縞枯山山頂から望む、雄大な赤岳(標高2,899m)と阿弥陀岳(あみだだけ、標高2,805m)の稜線
縞枯山山頂からの展望も素晴らしく、晴天時には赤岳(標高2,899m)や阿弥陀岳(標高2,805m)をはじめとした八ヶ岳の峰々が広がります。さらに余力があれば、縞枯山から30〜40分の茶臼山まで足を延ばすのもおすすめです。縞枯山に比べて訪れる登山者が少ないため、静かな雪山時間を過ごしたい方にもおすすめです。
雪山初心者におすすめ 北横岳で樹氷と大パノラマを満喫する八ヶ岳登山

初めての雪山登山なら北横岳がイチオシ
北横岳の雪山登山は、ロープウェイで標高を一気に稼げるアクセスの良さと、歩行距離の短さが魅力です。

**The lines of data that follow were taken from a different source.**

-- pv_equiv track=rewrite | github.com/pypi-data/pypi-mirror-39 | packages/xfunctions/xfunctions-0.1.14.tar.gz/xfunctions-0.1.14/xfunctions/xfunctions.py | x_mix
-- ===== SOURCE A (Python) =====
-- def x_mix(list_in_list, i=1, target=None):
--     # results with '|||'
--     ss = []
--
--     if 1 > len(list_in_list):
--         return ss
--
--     if 1 == len(list_in_list):
--         return list_in_list[0]
--
--     if target is None:
--         target = list_in_list[0]
--
--     for s in target:
--         for e in list_in_list[i]:
--             if not e.strip():
--                 r = e
--             else:
--                 r = '%s|||%s' % (s, e)
--
--             if r not in ss:
--                 ss.append(r)
--
--     if i < len(list_in_list) - 1:
--         return x_mix(list_in_list, i=i + 1, target=ss)
--
--     # results without '|||'
--     results = []
--     for row in ss:
--         results.append(row.split('|||'))
--
--     return results
-- ===== SOURCE B (Python) =====
-- def x_mix(list_in_list, i=1, target=None):
--     # Iterative sweep over the levels instead of tail recursion; dedup via a
--     # hash set kept alongside the ordered list instead of scanning the list.
--     n = len(list_in_list)
--     if n == 0:
--         return []
--     if n == 1:
--         return list_in_list[0]
--     if target is None:
--         target = list_in_list[0]
--     for j in range(i, n):
--         ss = []
--         seen = set()
--         for s in target:
--             for e in list_in_list[j]:
--                 r = e if not e.strip() else '%s|||%s' % (s, e)
--                 if r not in seen:
--                     seen.add(r)
--                     ss.append(r)
--         target = ss
--     return [row.split('|||') for row in target]
-- ===== Notes on version B (the rewrite author's own statement) =====
-- stated objective: alternative
-- what changed: Replaces the tail recursion over levels by an explicit iterative sweep (for j in range(i, n)) and replaces the O(|ss|) 'r not in ss' list scan by a hash-set membership kept alongside the ordered list.
-- outside the precondition, e.g. on x_mix([['a', 'b']], 1, None): A returns ['a', 'b'], B returns ['a', 'b']; on x_mix([['a'], ['b']], 5, None): A raises IndexError, B returns [['a']]
import Mathlib
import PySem

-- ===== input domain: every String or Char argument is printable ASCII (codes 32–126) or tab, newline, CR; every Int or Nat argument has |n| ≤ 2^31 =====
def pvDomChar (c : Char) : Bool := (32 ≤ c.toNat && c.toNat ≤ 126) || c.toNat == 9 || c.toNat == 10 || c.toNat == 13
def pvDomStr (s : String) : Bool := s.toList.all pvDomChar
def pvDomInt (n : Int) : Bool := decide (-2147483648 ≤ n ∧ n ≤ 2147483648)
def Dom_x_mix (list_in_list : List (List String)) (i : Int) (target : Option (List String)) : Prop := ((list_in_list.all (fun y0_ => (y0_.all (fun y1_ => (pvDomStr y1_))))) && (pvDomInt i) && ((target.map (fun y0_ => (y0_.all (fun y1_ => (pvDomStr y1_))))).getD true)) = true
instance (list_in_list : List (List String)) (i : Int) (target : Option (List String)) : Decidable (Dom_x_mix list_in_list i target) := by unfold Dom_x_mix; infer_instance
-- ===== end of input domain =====

-- B replaces A's tail recursion over levels by an iterative range loop and the O(|ss|)
-- 'r not in ss' list scan by a hash-set membership; return values only are compared.

-- shared by both Pythons: r = e if not e.strip() else '%s|||%s' % (s, e)
def pvJoin (s e : String) : String :=
  if PySem.Str.strip e = "" then e else s ++ "|||" ++ e

-- row.split('|||')  (sep is the non-empty literal, so split? is always some)
def pvSplit (row : String) : List String := (PySem.Str.split? row "|||").getD []

-- ===== PORT A =====
-- A's inner body: if r not in ss: ss.append(r)
def pvStepA (s : String) (ss : List String) (e : String) : List String :=
  if pvJoin s e ∈ ss then ss else ss ++ [pvJoin s e]

-- A's double loop building ss from target and one level
def pvCrossA (tgt lvl : List String) : List String :=
  tgt.foldl (fun ss s => lvl.foldl (pvStepA s) ss) []

def x_mix (list_in_list : List (List String)) (i : Int) (target : Option (List String)) : List (List String) :=
  if list_in_list.length < 1 then []
  else if list_in_list.length = 1 then
    []  -- Python returns the flat list list_in_list[0] (a list[str], not list[list[str]]); excluded by Pre_
  else
    let tgt := target.getD (list_in_list.headD [])
    match PySem.List.pyGet? list_in_list i with
    | none => []  -- IndexError in Python; excluded by Pre_
    | some lvl =>
      let ss := pvCrossA tgt lvl
      if i < (list_in_list.length : Int) - 1 then
        x_mix list_in_list (i + 1) (some ss)
      else
        ss.map pvSplit
termination_by ((list_in_list.length : Int) - 1 - i).toNat
decreasing_by omega

-- ===== PORT B =====
-- B's inner body: seen-set membership, append to both
def pvStepB (s : String) (p : List String × PySem.Set String) (e : String) :
    List String × PySem.Set String :=
  if PySem.Set.contains p.2 (pvJoin s e) then p
  else (p.1 ++ [pvJoin s e], PySem.Set.add p.2 (pvJoin s e))

-- B's double loop: ordered list plus seen-set, project the list
def pvCrossB (tgt lvl : List String) : List String :=
  (tgt.foldl (fun p s => lvl.foldl (pvStepB s) p) ([], PySem.Set.empty)).1

def x_mix_alt (list_in_list : List (List String)) (i : Int) (target : Option (List String)) : List (List String) :=
  if list_in_list.length = 0 then []
  else if list_in_list.length = 1 then
    []  -- same untypeable flat-list corner as A; excluded by Pre_
  else
    let t0 := target.getD (list_in_list.headD [])
    let fin := (PySem.List.pyRange i (list_in_list.length : Int) 1).foldl
      (fun tgt j => pvCrossB tgt ((PySem.List.pyGet? list_in_list j).getD [])) t0
    fin.map pvSplit

-- ===== PRECONDITION & SPEC =====
-- Pre_ excludes (a) length-1 inputs, where A returns the flat inner list — a list[str],
-- not representable as List (List String) — and (b) out-of-range i for length ≥ 2,
-- where A raises IndexError on list_in_list[i].
def Pre_x_mix (list_in_list : List (List String)) (i : Int) (target : Option (List String)) : Prop :=
  list_in_list.length = 0 ∨
    (2 ≤ list_in_list.length ∧ -(list_in_list.length : Int) ≤ i ∧ i < (list_in_list.length : Int))
instance (list_in_list : List (List String)) (i : Int) (target : Option (List String)) : Decidable (Pre_x_mix list_in_list i target) := by unfold Pre_x_mix; infer_instance

def pvWitness_x_mix : List (List String) × Int × Option (List String) := ([["a"], ["b", "c"]], 1, none)

def Spec_x_mix (list_in_list : List (List String)) (i : Int) (target : Option (List String)) (out : List (List String)) : Prop := out = x_mix_alt list_in_list i target
instance (list_in_list : List (List String)) (i : Int) (target : Option (List String)) (out : List (List String)) : Decidable (Spec_x_mix list_in_list i target out) := by unfold Spec_x_mix; infer_instance

-- ===== CLAIM (what is proved, stated in full; the proofs are below) =====
def Claim_equal_x_mix : Prop := ∀ (list_in_list : List (List String)) (i : Int) (target : Option (List String)), Dom_x_mix list_in_list i target → Pre_x_mix list_in_list i target → Spec_x_mix list_in_list i target (x_mix list_in_list i target)

-- ===== LEMMAS AND PROOFS =====

-- folding a pair-step that acts diagonally equals folding the list-step, twice over
lemma foldl_diag {α γ : Type} (g : γ × γ → α → γ × γ) (f : γ → α → γ)
    (h : ∀ a x, g (a, a) x = (f a x, f a x)) :
    ∀ (l : List α) (a : γ), l.foldl g (a, a) = (l.foldl f a, l.foldl f a) := by
  intro l
  induction l with
  | nil => intro a; rfl
  | cons x xs ih => intro a; simp only [List.foldl_cons, h]; exact ih (f a x)

lemma stepB_diag (s ss e) : pvStepB s (ss, ss) e = (pvStepA s ss e, pvStepA s ss e) := by
  simp only [pvStepB, pvStepA, PySem.Set.contains, PySem.Set.add, List.contains_iff_mem]
  by_cases h : pvJoin s e ∈ ss <;> simp [h]

lemma crossB_eq_crossA : pvCrossB = pvCrossA := by
  funext tgt lvl
  unfold pvCrossB pvCrossA
  have h : ∀ (a : List String) (s : String),
      lvl.foldl (pvStepB s) (a, a) = (lvl.foldl (pvStepA s) a, lvl.foldl (pvStepA s) a) :=
    fun a s => foldl_diag (pvStepB s) (pvStepA s) (stepB_diag s) lvl a
  have : tgt.foldl (fun p s => lvl.foldl (pvStepB s) p)
      (([] : List String), ([] : List String)) =
      (tgt.foldl (fun ss s => lvl.foldl (pvStepA s) ss) [],
       tgt.foldl (fun ss s => lvl.foldl (pvStepA s) ss) []) :=
    foldl_diag _ _ (fun a s => h a s) tgt []
  simpa [PySem.Set.empty] using congrArg Prod.fst this

-- A's recursion over levels i, i+1, …, n-1 is the fold of pvCrossA over range(i, n)
lemma x_mix_eq_fold (L : List (List String)) (h2 : 2 ≤ L.length) :
    ∀ (k : Nat) (i : Int) (o : Option (List String)),
      (((L.length : Int) - 1 - i).toNat = k) → -(L.length : Int) ≤ i → i < (L.length : Int) →
      x_mix L i o =
        ((PySem.List.pyRange i (L.length : Int) 1).foldl
          (fun tgt j => pvCrossA tgt ((PySem.List.pyGet? L j).getD []))
          (o.getD (L.headD []))).map pvSplit := by
  intro k
  induction k with
  | zero =>
    intro i o hk hlo hhi
    have hi : i = (L.length : Int) - 1 := by omega
    obtain ⟨lvl, hlvl⟩ : ∃ lvl, PySem.List.pyGet? L i = some lvl := by
      cases hget : PySem.List.pyGet? L i with
      | none =>
        exact absurd ((PySem.List.pyGet?_eq_none_iff L i).mp hget)
          (by simp [PySem.Raise.InRange]; omega)
      | some lvl => exact ⟨lvl, rfl⟩
    rw [x_mix]
    have h1 : ¬ L.length < 1 := by omega
    have h1' : ¬ L.length = 1 := by omega
    have hrec : ¬ i < (L.length : Int) - 1 := by omega
    simp only [h1, h1', if_false, hlvl, hrec]
    rw [hi, PySem.List.pyRange_one_cons (by omega),
        PySem.List.pyRange_one_eq_nil (by omega)]
    simp [hi ▸ hlvl]
  | succ k ih =>
    intro i o hk hlo hhi
    have hrec : i < (L.length : Int) - 1 := by omega
    obtain ⟨lvl, hlvl⟩ : ∃ lvl, PySem.List.pyGet? L i = some lvl := by
      cases hget : PySem.List.pyGet? L i with
      | none =>
        exact absurd ((PySem.List.pyGet?_eq_none_iff L i).mp hget)
          (by simp [PySem.Raise.InRange]; omega)
      | some lvl => exact ⟨lvl, rfl⟩
    rw [x_mix]
    have h1 : ¬ L.length < 1 := by omega
    have h1' : ¬ L.length = 1 := by omega
    simp only [h1, h1', if_false, hlvl, hrec, if_true]
    rw [ih (i + 1) (some (pvCrossA (o.getD (L.headD [])) lvl)) (by omega) (by omega) (by omega)]
    conv_rhs => rw [PySem.List.pyRange_one_cons (show i < (L.length : Int) by omega)]
    simp [hlvl]

-- ===== VERDICT (by name: the statement is the Claim_ definition above) =====
theorem x_mix_spec : Claim_equal_x_mix := by
  intro L i target _ hpre
  unfold Spec_x_mix
  rcases hpre with h0 | ⟨h2, hlo, hhi⟩
  · rw [x_mix, x_mix_alt]
    simp [h0]
  · rw [x_mix_eq_fold L h2 (((L.length : Int) - 1 - i).toNat) i target rfl hlo hhi]
    unfold x_mix_alt
    have h1 : ¬ L.length = 0 := by omega
    have h1' : ¬ L.length = 1 := by omega
    simp only [h1, h1', if_false, crossB_eq_crossA]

雪山が初めての方でも安心して挑戦できるルートで、坪庭に広がる白銀の風景や、樹氷に包まれた森、そして山頂からの大展望と、雪山の魅力がぎゅっと詰まっています。

茶臼山の山頂から眺める雄大な北アルプスや美ヶ原
さらに縞枯山方面へ足を延ばせば、縞枯現象が織りなす独特の景観や、変化に富んだ稜線歩きも楽しめ、より深い雪山体験が待っています。冬の自然をじっくり味わいながら、雪山の基本を学ぶにはぴったりの初級ルート。装備を整え、天候に十分注意して、安全に冬の八ヶ岳の美しさを満喫してください。